- _TASK OBJECTIVE_:
Go through the records and copy each line where the word "rewrite" occurs.

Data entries
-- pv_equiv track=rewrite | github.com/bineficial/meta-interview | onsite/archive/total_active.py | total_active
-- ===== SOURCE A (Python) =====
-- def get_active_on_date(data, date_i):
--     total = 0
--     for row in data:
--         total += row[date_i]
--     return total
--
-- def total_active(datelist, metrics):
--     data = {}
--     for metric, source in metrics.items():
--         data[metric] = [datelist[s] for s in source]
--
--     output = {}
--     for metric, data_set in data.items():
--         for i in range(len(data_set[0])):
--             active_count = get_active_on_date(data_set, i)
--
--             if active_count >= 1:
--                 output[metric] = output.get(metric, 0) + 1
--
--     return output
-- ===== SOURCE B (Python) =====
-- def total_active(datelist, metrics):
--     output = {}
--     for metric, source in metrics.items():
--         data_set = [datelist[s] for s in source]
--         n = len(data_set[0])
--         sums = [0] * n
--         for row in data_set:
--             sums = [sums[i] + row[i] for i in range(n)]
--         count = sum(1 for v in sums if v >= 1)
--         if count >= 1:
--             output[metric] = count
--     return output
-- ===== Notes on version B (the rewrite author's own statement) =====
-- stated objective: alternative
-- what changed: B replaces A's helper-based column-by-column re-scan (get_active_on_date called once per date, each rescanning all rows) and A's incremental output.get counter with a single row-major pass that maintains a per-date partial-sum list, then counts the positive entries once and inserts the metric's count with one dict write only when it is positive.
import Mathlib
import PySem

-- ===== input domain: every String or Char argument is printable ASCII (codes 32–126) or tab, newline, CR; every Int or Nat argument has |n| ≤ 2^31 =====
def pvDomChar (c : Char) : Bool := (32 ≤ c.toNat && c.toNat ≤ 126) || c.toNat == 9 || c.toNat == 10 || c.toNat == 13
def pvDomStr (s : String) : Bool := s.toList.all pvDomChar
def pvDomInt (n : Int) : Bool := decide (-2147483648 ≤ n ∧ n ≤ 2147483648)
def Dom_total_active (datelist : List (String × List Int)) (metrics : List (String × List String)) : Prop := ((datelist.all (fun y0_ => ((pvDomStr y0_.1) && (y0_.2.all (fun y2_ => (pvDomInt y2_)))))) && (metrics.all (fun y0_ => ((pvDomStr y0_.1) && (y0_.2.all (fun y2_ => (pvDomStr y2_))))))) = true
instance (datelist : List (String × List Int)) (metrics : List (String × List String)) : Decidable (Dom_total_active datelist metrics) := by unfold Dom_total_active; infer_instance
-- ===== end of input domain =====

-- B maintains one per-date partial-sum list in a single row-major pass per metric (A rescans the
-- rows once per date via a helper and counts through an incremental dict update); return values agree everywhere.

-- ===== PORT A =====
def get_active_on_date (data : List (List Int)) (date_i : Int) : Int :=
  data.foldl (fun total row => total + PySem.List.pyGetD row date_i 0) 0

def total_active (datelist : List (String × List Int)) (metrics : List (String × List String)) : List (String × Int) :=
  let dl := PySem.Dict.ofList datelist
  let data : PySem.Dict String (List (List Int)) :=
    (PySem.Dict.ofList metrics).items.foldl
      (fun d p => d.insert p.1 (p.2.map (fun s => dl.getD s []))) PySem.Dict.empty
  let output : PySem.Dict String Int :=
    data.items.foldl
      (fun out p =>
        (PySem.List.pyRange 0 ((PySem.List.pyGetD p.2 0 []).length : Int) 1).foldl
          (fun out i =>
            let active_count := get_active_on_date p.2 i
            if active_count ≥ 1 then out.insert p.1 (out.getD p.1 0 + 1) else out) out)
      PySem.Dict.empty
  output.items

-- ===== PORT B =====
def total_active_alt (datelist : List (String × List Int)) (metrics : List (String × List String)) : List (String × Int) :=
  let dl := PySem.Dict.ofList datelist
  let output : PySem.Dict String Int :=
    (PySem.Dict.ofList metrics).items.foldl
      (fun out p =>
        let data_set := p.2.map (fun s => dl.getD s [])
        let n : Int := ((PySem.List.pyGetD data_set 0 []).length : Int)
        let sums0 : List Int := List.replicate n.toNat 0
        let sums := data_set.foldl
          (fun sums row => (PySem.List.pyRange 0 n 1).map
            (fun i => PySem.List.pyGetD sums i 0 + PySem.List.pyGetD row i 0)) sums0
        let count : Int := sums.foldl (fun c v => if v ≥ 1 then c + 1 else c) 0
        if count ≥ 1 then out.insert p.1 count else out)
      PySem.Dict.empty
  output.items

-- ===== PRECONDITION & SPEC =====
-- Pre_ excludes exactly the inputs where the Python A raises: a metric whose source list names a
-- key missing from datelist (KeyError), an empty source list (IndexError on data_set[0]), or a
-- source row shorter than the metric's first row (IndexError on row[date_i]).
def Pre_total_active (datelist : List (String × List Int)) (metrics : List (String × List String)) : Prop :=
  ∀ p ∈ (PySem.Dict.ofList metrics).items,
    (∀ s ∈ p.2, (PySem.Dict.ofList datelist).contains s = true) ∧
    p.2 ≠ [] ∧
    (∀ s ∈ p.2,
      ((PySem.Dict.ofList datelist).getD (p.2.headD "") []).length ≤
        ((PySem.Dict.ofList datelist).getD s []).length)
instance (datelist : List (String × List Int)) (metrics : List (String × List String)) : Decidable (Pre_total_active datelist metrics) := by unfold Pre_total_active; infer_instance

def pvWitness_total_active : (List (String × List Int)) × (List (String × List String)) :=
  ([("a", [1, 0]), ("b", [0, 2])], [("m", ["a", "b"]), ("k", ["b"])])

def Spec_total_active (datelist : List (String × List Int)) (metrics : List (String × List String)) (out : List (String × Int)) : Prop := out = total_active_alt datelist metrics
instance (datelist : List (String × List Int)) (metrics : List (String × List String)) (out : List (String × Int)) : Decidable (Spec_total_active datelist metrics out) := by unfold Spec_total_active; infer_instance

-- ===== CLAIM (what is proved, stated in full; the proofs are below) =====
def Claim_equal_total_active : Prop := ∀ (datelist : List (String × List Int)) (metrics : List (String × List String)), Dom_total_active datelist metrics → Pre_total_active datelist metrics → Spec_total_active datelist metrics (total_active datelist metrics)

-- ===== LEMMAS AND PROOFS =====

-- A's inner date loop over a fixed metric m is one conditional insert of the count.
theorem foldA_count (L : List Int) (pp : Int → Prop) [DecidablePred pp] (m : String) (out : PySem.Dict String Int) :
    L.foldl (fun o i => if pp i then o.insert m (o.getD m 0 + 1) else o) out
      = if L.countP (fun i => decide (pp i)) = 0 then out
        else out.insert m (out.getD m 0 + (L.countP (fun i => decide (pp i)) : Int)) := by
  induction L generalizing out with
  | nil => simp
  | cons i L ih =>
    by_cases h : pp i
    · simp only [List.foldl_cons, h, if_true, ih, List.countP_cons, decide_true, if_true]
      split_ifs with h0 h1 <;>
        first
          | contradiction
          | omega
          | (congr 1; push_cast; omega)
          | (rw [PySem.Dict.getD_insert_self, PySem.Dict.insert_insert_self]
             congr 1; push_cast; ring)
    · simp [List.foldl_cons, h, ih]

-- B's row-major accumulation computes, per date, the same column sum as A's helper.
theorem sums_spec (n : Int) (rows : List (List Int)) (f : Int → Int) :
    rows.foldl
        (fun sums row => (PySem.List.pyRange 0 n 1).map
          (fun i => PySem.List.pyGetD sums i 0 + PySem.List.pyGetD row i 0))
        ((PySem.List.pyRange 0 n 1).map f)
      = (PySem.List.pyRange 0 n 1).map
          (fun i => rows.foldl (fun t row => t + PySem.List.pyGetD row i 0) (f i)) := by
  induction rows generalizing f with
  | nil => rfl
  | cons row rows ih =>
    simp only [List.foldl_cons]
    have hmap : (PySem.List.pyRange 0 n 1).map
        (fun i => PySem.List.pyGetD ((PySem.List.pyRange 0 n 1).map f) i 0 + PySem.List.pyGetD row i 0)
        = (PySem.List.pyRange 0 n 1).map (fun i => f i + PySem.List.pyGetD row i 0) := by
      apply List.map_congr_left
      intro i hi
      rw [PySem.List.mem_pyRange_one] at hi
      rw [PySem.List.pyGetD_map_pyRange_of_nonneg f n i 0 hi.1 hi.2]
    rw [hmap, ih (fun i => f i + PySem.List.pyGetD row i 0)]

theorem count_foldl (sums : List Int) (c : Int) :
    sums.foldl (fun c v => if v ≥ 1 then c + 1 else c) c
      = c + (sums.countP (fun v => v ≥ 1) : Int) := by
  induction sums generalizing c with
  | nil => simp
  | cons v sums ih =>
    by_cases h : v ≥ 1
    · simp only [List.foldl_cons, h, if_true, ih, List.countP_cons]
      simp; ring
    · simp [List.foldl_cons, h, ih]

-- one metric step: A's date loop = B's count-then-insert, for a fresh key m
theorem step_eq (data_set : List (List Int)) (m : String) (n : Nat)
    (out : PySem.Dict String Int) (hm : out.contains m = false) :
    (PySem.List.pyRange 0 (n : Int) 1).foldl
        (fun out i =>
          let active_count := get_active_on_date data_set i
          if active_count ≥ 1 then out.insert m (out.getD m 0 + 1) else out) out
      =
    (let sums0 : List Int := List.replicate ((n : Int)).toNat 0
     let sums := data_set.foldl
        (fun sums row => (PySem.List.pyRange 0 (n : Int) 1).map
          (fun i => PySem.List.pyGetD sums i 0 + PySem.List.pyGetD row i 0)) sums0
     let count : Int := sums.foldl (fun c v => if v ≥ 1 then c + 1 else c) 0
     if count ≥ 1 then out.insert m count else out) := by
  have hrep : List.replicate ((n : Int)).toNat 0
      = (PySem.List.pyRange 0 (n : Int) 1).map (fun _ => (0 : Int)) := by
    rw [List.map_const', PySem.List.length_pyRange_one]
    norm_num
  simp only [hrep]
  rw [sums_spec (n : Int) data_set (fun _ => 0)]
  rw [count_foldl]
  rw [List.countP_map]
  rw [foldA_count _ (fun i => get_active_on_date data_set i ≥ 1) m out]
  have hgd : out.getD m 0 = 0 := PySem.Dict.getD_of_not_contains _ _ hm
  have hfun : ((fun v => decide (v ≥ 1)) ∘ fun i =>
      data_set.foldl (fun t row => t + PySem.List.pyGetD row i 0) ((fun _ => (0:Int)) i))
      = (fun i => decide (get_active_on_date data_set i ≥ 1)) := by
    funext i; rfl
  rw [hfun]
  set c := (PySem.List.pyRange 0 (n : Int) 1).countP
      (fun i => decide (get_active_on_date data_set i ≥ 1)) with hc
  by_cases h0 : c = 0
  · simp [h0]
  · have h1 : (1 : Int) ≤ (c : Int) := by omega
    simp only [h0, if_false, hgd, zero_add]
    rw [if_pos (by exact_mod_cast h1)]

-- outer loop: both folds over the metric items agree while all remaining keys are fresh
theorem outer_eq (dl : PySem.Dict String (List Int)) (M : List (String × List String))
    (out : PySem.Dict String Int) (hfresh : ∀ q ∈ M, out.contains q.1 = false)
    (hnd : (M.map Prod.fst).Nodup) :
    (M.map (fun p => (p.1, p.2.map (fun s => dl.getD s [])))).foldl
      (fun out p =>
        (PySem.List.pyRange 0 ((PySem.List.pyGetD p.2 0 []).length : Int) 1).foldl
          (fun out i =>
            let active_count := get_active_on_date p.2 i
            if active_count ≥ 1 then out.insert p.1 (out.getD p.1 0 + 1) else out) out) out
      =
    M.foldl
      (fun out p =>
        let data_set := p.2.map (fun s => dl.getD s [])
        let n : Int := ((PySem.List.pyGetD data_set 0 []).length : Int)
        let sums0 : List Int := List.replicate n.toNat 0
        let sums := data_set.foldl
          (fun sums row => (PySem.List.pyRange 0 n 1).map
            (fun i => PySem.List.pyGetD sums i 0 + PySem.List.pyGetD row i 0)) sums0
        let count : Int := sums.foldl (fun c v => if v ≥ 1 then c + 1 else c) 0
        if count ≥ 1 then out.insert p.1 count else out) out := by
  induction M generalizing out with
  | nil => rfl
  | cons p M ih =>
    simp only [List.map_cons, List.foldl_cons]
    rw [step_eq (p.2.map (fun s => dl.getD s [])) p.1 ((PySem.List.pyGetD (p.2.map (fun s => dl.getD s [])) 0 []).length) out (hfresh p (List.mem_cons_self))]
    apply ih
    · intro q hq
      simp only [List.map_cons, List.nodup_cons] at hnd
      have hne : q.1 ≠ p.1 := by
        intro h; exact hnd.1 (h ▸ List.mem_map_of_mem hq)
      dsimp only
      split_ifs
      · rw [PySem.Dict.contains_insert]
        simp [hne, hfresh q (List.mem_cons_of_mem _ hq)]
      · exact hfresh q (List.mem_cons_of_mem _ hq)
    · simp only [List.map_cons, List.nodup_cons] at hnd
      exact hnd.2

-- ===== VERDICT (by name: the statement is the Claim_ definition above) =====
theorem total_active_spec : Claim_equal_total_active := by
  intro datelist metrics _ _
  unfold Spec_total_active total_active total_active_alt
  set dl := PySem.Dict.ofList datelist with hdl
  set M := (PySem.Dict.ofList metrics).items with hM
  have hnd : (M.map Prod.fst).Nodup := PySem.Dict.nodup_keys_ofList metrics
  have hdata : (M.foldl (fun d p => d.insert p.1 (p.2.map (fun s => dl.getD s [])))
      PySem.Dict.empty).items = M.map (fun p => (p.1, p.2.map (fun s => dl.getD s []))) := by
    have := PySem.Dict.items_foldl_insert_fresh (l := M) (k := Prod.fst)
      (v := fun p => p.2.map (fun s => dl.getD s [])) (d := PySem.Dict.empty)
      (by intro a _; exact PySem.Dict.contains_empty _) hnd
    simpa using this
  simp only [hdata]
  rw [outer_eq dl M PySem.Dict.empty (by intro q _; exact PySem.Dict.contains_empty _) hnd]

- _SOLUTION TO THIS EXERCISE_:
-- pv_equiv track=rewrite | github.com/bineficial/meta-interview | onsite/archive/total_active.py | total_active
-- ===== Notes on version B (the rewrite author's own statement) =====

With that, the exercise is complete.